Revista CNT Transporte Atual-FEV/2003

Page 40

40 CNT REVISTA FEVEREIRO 2003

OPINIÃO ALEXANDRE GARCIA

Com a faca e o queijo

O MOMENTO DAS REFORMAS É AGORA. POUCAS VEZES NA HISTÓRIA DO PAÍS HOUVE OPORTUNIDADES ASSIM

A

mais recente pesquisa CNT/Sensus mostra que o governo Lula tem mais expectativa favorável agora – 78,4% – do que logo após a eleição – 71%. O principal programa do governo, o Fome Zero, tem 87,3% de aprovação, acima do Cruzado. Na época, o então presidente José Sarney me disse que não precisava da imprensa porque tinha o povo a seu lado. Hoje, nota-se que o atual presidente continua julgando indispensável o apoio do povo, como demonstra no corpo-a-corpo com que renova energias. O brilho interno de Lula reforça-se no exterior. Sua atuação em relação à Venezuela, a sabedoria de ser o elo entre os Fóruns Social e Econômico, o sucesso na Alemanha e França – onde editorial do “Le Monde” o chamou de “professor” – dão-lhe credenciais que fortalecem a posição interna.
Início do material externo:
-- pv_equiv track=rewrite | github.com/jonDomino/nba_scanner | data_build/top_of_book.py | get_no_bid_top_and_liquidity
-- ===== SOURCE A (Python) =====
-- from typing import Dict, Any, Optional, Tuple
--
-- def get_no_bid_top_and_liquidity(orderbook: Dict[str, Any]) -> Tuple[Optional[int], Optional[int], Dict[int, int]]:
--     """
--     Extract top NO bid price and its liquidity from orderbook.
--
--     Similar to get_yes_bid_top_and_liquidity but for NO side.
--
--     Args:
--         orderbook: Kalshi orderbook dict with "no" bid array (format: [[price_cents, qty], ...])
--
--     Returns:
--         (no_bid_top_c, no_bid_top_liq, no_bids_by_price_dict)
--         - no_bid_top_c: Maximum NO bid price in cents, or None
--         - no_bid_top_liq: Total liquidity (quantity) at top NO bid price, or None
--         - no_bids_by_price_dict: Dict mapping price -> total quantity for all NO bid levels
--     """
--     no_bids = orderbook.get("no") or []
--
--     if not no_bids or not isinstance(no_bids, list):
--         return (None, None, {})
--
--     # Find max NO bid price and accumulate quantities by price
--     no_bid_top_c = None
--     no_bids_by_price = {}
--
--     for bid in no_bids:
--         if isinstance(bid, list) and len(bid) >= 2:
--             price_cents = int(bid[0])
--             qty = int(bid[1])
--
--             # Track max price
--             if no_bid_top_c is None or price_cents > no_bid_top_c:
--                 no_bid_top_c = price_cents
--
--             # Accumulate quantities by price (in case multiple entries at same price)
--             if price_cents in no_bids_by_price:
--                 no_bids_by_price[price_cents] += qty
--             else:
--                 no_bids_by_price[price_cents] = qty
--
--     # Get liquidity at top price
--     no_bid_top_liq = no_bids_by_price.get(no_bid_top_c, 0) if no_bid_top_c is not None else None
--
--     return (no_bid_top_c, no_bid_top_liq, no_bids_by_price)
-- ===== SOURCE B (Python) =====
-- def get_no_bid_top_and_liquidity(orderbook):
--     no_bids = orderbook.get("no") or []
--     if not isinstance(no_bids, list):
--         return (None, None, {})
--     # stage 1: validate and coerce into a flat list of (price, qty) pairs
--     pairs = [(int(b[0]), int(b[1])) for b in no_bids
--              if isinstance(b, list) and len(b) >= 2]
--     # stage 2: distinct prices in first-occurrence order
--     seen = []
--     for p, _ in pairs:
--         if p not in seen:
--             seen.append(p)
--     if not seen:
--         return (None, None, {})
--     # stage 3: top price, liquidity and the dict all read off the pairs list
--     top = max(seen)
--     liq = sum(q for p, q in pairs if p == top)
--     return (top, liq, {p: sum(q for pp, q in pairs if pp == p) for p in seen})
-- ===== Notes on version B (the rewrite author's own statement) =====
-- stated objective: alternative
-- what changed: B replaces A's single accumulating loop (running max + dict of running totals) with staged passes over a materialised (price, qty) pair list: an ordered distinct-price list, max() over it, and liquidity and the dict computed as filter-sums over the pairs; no running dict or inline max is maintained.
import Mathlib
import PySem

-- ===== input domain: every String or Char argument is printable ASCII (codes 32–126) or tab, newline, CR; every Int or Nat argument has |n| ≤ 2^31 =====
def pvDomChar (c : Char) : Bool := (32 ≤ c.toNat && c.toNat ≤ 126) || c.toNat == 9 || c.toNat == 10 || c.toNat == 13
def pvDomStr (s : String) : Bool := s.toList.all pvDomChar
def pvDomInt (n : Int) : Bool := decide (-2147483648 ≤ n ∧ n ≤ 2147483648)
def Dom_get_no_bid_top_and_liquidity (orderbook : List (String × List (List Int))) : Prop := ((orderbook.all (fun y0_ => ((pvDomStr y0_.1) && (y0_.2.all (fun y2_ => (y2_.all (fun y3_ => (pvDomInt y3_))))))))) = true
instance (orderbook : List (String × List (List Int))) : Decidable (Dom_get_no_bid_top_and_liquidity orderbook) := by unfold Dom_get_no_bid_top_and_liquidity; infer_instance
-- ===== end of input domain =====

-- B computes the same (top price, liquidity, price->qty dict) but by staged passes over a
-- materialised (price, qty) pair list — ordered distinct prices, max over them, filter-sums —
-- instead of A's single loop maintaining a running max and a dict of running totals
-- (objective: alternative; not faster).


-- ===== PORT A =====
-- literal port of A: one loop tracking the running max price AND accumulating quantities,
-- then liquidity via dict.get(top, 0).  isinstance checks are vacuous under the Lean types.
def get_no_bid_top_and_liquidity (orderbook : List (String × List (List Int))) : Option Int × Option Int × (List (Int × Int)) :=
  -- no_bids = orderbook.get("no") or []   (a falsy some [] also yields [])
  let no_bids := ((PySem.Dict.mk orderbook).get? "no").getD []
  if no_bids = [] then (none, none, [])
  else
    let st := no_bids.foldl (fun (st : Option Int × PySem.Dict Int Int) bid =>
      if 2 ≤ bid.length then
        -- bid[0], bid[1] are in range because len(bid) ≥ 2; int() on an int is the identity
        let price := bid.getD 0 0
        let qty := bid.getD 1 0
        let t' := match st.1 with
          | none => some price
          | some tv => if price > tv then some price else some tv
        let d' := if st.2.contains price then st.2.modify price 0 (· + qty) else st.2.insert price qty
        (t', d')
      else st) (none, PySem.Dict.empty)
    let liq := match st.1 with
      | none => (none : Option Int)
      | some tv => some (st.2.getD tv 0)
    (st.1, liq, st.2.items)

-- ===== PORT B =====
-- literal port of B: stage 1 builds the validated (price, qty) pair list; stage 2 the distinct
-- prices in first-occurrence order; then max(seen), and liquidity / the dict as filter-sums.
-- The 'none' branch of the match is exactly Source B's 'if not seen: return (None, None, {})'
-- (max? is none iff seen = []).
def get_no_bid_top_and_liquidity_alt (orderbook : List (String × List (List Int))) : Option Int × Option Int × (List (Int × Int)) :=
  let no_bids := ((PySem.Dict.mk orderbook).get? "no").getD []
  let pairs := (no_bids.filter (fun b => decide (2 ≤ b.length))).map (fun b => (b.getD 0 0, b.getD 1 0))
  let seen := pairs.foldl (fun (s : List Int) x => if x.1 ∈ s then s else s ++ [x.1]) []
  match PySem.List.max? seen (fun x => x) with
  | none => (none, none, [])
  | some top =>
    (some top, some (((pairs.filter (fun x => x.1 == top)).map Prod.snd).sum),
     seen.map (fun p => (p, ((pairs.filter (fun x => x.1 == p)).map Prod.snd).sum)))

-- ===== PRECONDITION & SPEC =====
def Spec_get_no_bid_top_and_liquidity (orderbook : List (String × List (List Int))) (out : Option Int × Option Int × (List (Int × Int))) : Prop := out = get_no_bid_top_and_liquidity_alt orderbook
instance (orderbook : List (String × List (List Int))) (out : Option Int × Option Int × (List (Int × Int))) : Decidable (Spec_get_no_bid_top_and_liquidity orderbook out) := by unfold Spec_get_no_bid_top_and_liquidity; infer_instance

-- ===== CLAIM =====
def Claim_equal_get_no_bid_top_and_liquidity : Prop := ∀ (orderbook : List (String × List (List Int))), Dom_get_no_bid_top_and_liquidity orderbook → Spec_get_no_bid_top_and_liquidity orderbook (get_no_bid_top_and_liquidity orderbook)

-- ===== LEMMAS AND PROOFS =====

-- max over keys after appending a new key
lemma max_append_singleton (l : List Int) (x : Int) :
    PySem.List.max? (l ++ [x]) (fun y => y) =
      (match PySem.List.max? l (fun y => y) with
        | none => some x
        | some m => if x > m then some x else some m) := by
  cases l with
  | nil => rfl
  | cons y t =>
    rw [List.cons_append, PySem.List.max?_id_cons, PySem.List.max?_id_cons, List.foldl_append]
    simp only [List.foldl_cons, List.foldl_nil, gt_iff_lt]
    by_cases hlt : t.foldl max y < x
    · simp [hlt, max_eq_right hlt.le]
    · simp [hlt, max_eq_left (not_lt.mp hlt)]

-- A's dict update step is an insert of the accumulated total
lemma dict_step_eq (d : PySem.Dict Int Int) (p q : Int) :
    (if d.contains p then d.modify p 0 (· + q) else d.insert p q)
      = d.insert p (d.getD p 0 + q) := by
  rcases h : d.contains p with _ | _
  · rw [PySem.Dict.getD_of_not_contains (h := h), zero_add]
    simp
  · rfl

-- loop invariant: A's running max is the max of the keys of the dict the loop builds
lemma loop_eq (bids : List (List Int)) (t : Option Int) (d : PySem.Dict Int Int)
    (h : t = PySem.List.max? d.keys (fun x => x)) :
    bids.foldl (fun (st : Option Int × PySem.Dict Int Int) bid =>
      if 2 ≤ bid.length then
        let price := bid.getD 0 0
        let qty := bid.getD 1 0
        let t' := match st.1 with
          | none => some price
          | some tv => if price > tv then some price else some tv
        let d' := if st.2.contains price then st.2.modify price 0 (· + qty) else st.2.insert price qty
        (t', d')
      else st) (t, d)
      = (PySem.List.max? (bids.foldl (fun (d : PySem.Dict Int Int) bid =>
            if 2 ≤ bid.length then
              d.insert (bid.getD 0 0) (d.getD (bid.getD 0 0) 0 + bid.getD 1 0)
            else d) d).keys (fun x => x),
         bids.foldl (fun (d : PySem.Dict Int Int) bid =>
            if 2 ≤ bid.length then
              d.insert (bid.getD 0 0) (d.getD (bid.getD 0 0) 0 + bid.getD 1 0)
            else d) d) := by
  induction bids generalizing t d with
  | nil => simp [← h]
  | cons bid rest ih =>
    simp only [List.foldl_cons]
    by_cases hl : 2 ≤ bid.length
    · simp only [if_pos hl]
      rw [dict_step_eq]
      apply ih
      set p := bid.getD 0 0 with hp
      rcases hc : d.contains p with _ | _
      · rw [PySem.Dict.keys_insert_of_not_contains _ _ hc, max_append_singleton, ← h]
      · rw [PySem.Dict.keys_insert_of_contains _ _ hc, ← h]
        have hmem : p ∈ d.keys := (PySem.Dict.contains_iff_mem_keys d p).mp hc
        rcases hm : PySem.List.max? d.keys (fun x => x) with _ | m
        · exact absurd ((PySem.List.max?_eq_none_iff _ _).mp hm ▸ hmem) (List.not_mem_nil)
        · have hle : p ≤ m := PySem.List.max?_isMax hm p hmem
          rw [h, hm]
          simp [not_lt.mpr hle]
    · simp only [if_neg hl]
      exact ih t d h

-- A's guarded fold over the raw bid lists is B's plain fold over the validated pair list
lemma fold_guard_eq_fold_pairs (l : List (List Int)) (d : PySem.Dict Int Int) :
    l.foldl (fun (d : PySem.Dict Int Int) bid =>
        if 2 ≤ bid.length then
          d.insert (bid.getD 0 0) (d.getD (bid.getD 0 0) 0 + bid.getD 1 0)
        else d) d
    = ((l.filter (fun b => decide (2 ≤ b.length))).map (fun b => (b.getD 0 0, b.getD 1 0))).foldl
        (fun (d : PySem.Dict Int Int) x => d.insert x.1 (d.getD x.1 0 + x.2)) d := by
  induction l generalizing d with
  | nil => rfl
  | cons b rest ih =>
    by_cases hl : 2 ≤ b.length
    · rw [List.foldl_cons, if_pos hl, List.filter_cons_of_pos (by simpa using hl),
        List.map_cons, List.foldl_cons]
      exact ih _
    · rw [List.foldl_cons, if_neg hl, List.filter_cons_of_neg (by simpa using hl)]
      exact ih d

-- value stored at v by the accumulating fold = previous value + sum of matching quantities
lemma getD_pairs_fold (P : List (Int × Int)) (d : PySem.Dict Int Int) (v : Int) :
    (P.foldl (fun (d : PySem.Dict Int Int) x => d.insert x.1 (d.getD x.1 0 + x.2)) d).getD v 0
      = d.getD v 0 + ((P.filter (fun x => x.1 == v)).map Prod.snd).sum := by
  induction P generalizing d with
  | nil => simp
  | cons x rest ih =>
    simp only [List.foldl_cons, ih]
    by_cases hv : x.1 = v
    · simp [hv]
      ring
    · simp [PySem.Dict.getD_insert, hv, Ne.symm hv]

-- Source B's 'seen' loop builds exactly the ordered set of first components
lemma seen_eq_update (P : List (Int × Int)) (s : List Int) :
    P.foldl (fun (s : List Int) x => if x.1 ∈ s then s else s ++ [x.1]) s
      = PySem.Set.update s (P.map Prod.fst) := by
  rw [PySem.Set.update_map_eq_foldl_add]
  simp [PySem.Set.add_eq_ite]

-- ===== VERDICT =====
theorem get_no_bid_top_and_liquidity_spec : Claim_equal_get_no_bid_top_and_liquidity := by
  intro orderbook _
  unfold Spec_get_no_bid_top_and_liquidity get_no_bid_top_and_liquidity get_no_bid_top_and_liquidity_alt
  generalize ((PySem.Dict.mk orderbook).get? "no").getD ([] : List (List Int)) = nb
  by_cases he : nb = []
  · subst he; rfl
  · rw [if_neg he, loop_eq nb none PySem.Dict.empty rfl, fold_guard_eq_fold_pairs]
    -- zeta-reduce both sides (definitional) so the pair list appears literally, then abstract it
    show (PySem.List.max? (((nb.filter (fun b => decide (2 ≤ b.length))).map (fun b => (b.getD 0 0, b.getD 1 0))).foldl
            (fun (d : PySem.Dict Int Int) x => d.insert x.1 (d.getD x.1 0 + x.2)) PySem.Dict.empty).keys (fun x => x),
          (match PySem.List.max? (((nb.filter (fun b => decide (2 ≤ b.length))).map (fun b => (b.getD 0 0, b.getD 1 0))).foldl
              (fun (d : PySem.Dict Int Int) x => d.insert x.1 (d.getD x.1 0 + x.2)) PySem.Dict.empty).keys (fun x => x) with
            | none => (none : Option Int)
            | some tv => some ((((nb.filter (fun b => decide (2 ≤ b.length))).map (fun b => (b.getD 0 0, b.getD 1 0))).foldl
                (fun (d : PySem.Dict Int Int) x => d.insert x.1 (d.getD x.1 0 + x.2)) PySem.Dict.empty).getD tv 0)),
          (((nb.filter (fun b => decide (2 ≤ b.length))).map (fun b => (b.getD 0 0, b.getD 1 0))).foldl
            (fun (d : PySem.Dict Int Int) x => d.insert x.1 (d.getD x.1 0 + x.2)) PySem.Dict.empty).items)
        = match PySem.List.max? (((nb.filter (fun b => decide (2 ≤ b.length))).map (fun b => (b.getD 0 0, b.getD 1 0))).foldl
              (fun (s : List Int) x => if x.1 ∈ s then s else s ++ [x.1]) []) (fun x => x) with
          | none => (none, none, [])
          | some top =>
            (some top, some ((((nb.filter (fun b => decide (2 ≤ b.length))).map (fun b => (b.getD 0 0, b.getD 1 0))).filter
                (fun x => x.1 == top)).map Prod.snd).sum,
             (((nb.filter (fun b => decide (2 ≤ b.length))).map (fun b => (b.getD 0 0, b.getD 1 0))).foldl
                (fun (s : List Int) x => if x.1 ∈ s then s else s ++ [x.1]) []).map
               (fun p => (p, ((((nb.filter (fun b => decide (2 ≤ b.length))).map (fun b => (b.getD 0 0, b.getD 1 0))).filter
                  (fun x => x.1 == p)).map Prod.snd).sum)))
    generalize (nb.filter (fun b => decide (2 ≤ b.length))).map (fun b => (b.getD 0 0, b.getD 1 0)) = P
    set D := P.foldl (fun (d : PySem.Dict Int Int) x => d.insert x.1 (d.getD x.1 0 + x.2)) PySem.Dict.empty with hD
    have hkeys : D.keys = PySem.Set.update PySem.Dict.empty.keys (P.map Prod.fst) :=
      PySem.Dict.keys_foldl_insert_key P Prod.fst (fun d x => d.getD x.1 0 + x.2) PySem.Dict.empty
    have hseen : P.foldl (fun (s : List Int) x => if x.1 ∈ s then s else s ++ [x.1]) [] = D.keys := by
      rw [seen_eq_update, hkeys, PySem.Dict.keys_empty]
    have hnd : D.keys.Nodup :=
      PySem.Dict.nodup_keys_foldl_insert_key P Prod.fst (fun d x => d.getD x.1 0 + x.2)
        PySem.Dict.empty (by rw [PySem.Dict.keys_empty]; exact List.nodup_nil)
    have hgetD : ∀ v, D.getD v 0 = ((P.filter (fun x => x.1 == v)).map Prod.snd).sum := by
      intro v; rw [hD, getD_pairs_fold]; simp
    have hitems : D.items = D.keys.map (fun p => (p, ((P.filter (fun x => x.1 == p)).map Prod.snd).sum)) := by
      rw [PySem.Dict.items_eq_map_keys D hnd 0]
      exact List.map_congr_left (fun k _ => by rw [hgetD])
    rcases hm : PySem.List.max? D.keys (fun x => x) with _ | top
    · have hk : D.keys = [] := (PySem.List.max?_eq_none_iff _ _).mp hm
      rw [hseen, hm, hitems, hk]
      simp
    · rw [hseen, hm, hitems]
      simp only [hgetD]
A bem conduzida administração política no Congresso aumentou a base de sustentação do seu governo e o deixa com presidentes amigos na Câmara e no Senado. O cenário está pronto para que sejam feitas as reformas de que o Brasil precisa. Chance de fazer não apenas as da Previdência e tributária, mas também a reforma trabalhista e política. A composição equilibrada do Ministério e a sensatez da condução econômica conquistaram confiança interna e externa. Adiar a compra de aviões de guerra e reexaminar licitações no Ministério dos Transportes mostraram a coerência de um governo que quer combater a fome. Dois terços dos entrevistados na pesquisa CNT/Sensus aprovaram o cancelamento das

licitações. Uma cautela confirmada pelos fatos. Só vou citar um exemplo. Para consertar 50 quilômetros esburacados da BR-163, em Guarantã do Norte (MT), divisa com o Pará, foi destinado R$ 1,5 milhão. Passou por lá uma motoniveladora e a estrada continuou intransitável. Aí, a Associação dos Produtores Rurais Vale do XV se cotizou e consertou a estrada por R$ 75 mil! Se a gente aplicar a mesma proporção sobre o total das 60 licitações canceladas, chega à conclusão de que, em vez de gastar R$ 5 bilhões, a conta poderia ficar por R$ 250 milhões. O momento das reformas é agora. Poucas vezes houve oportunidades assim. Os militares tinham a espada e a caneta para redigir atos institucionais e fazer as mudanças que julgavam necessárias. Collor teve a força das urnas e um Congresso recém-chegado para converter em lei as absurdas medidas provisórias do congelamento da nossa poupança. FHC me disse que, não sendo autoritário, não seguiria o exemplo de Collor e deixaria o Congresso discutir as reformas. Ele passou e as reformas, não. Ao se despedir de Lula, o ex-presidente augurou: “Espero que você consiga fazer as reformas que não consegui”. O Brasil é o país das oportunidades perdidas. Refugou o imposto único; fez corpo mole com a revisão constitucional, que continha todas as reformas; ficou olhando a História chegar para a Coréia do Sul, o Sudeste Asiático, o México, o Chile... Agora é a hora. Lula está com a faca e o queijo nas mãos.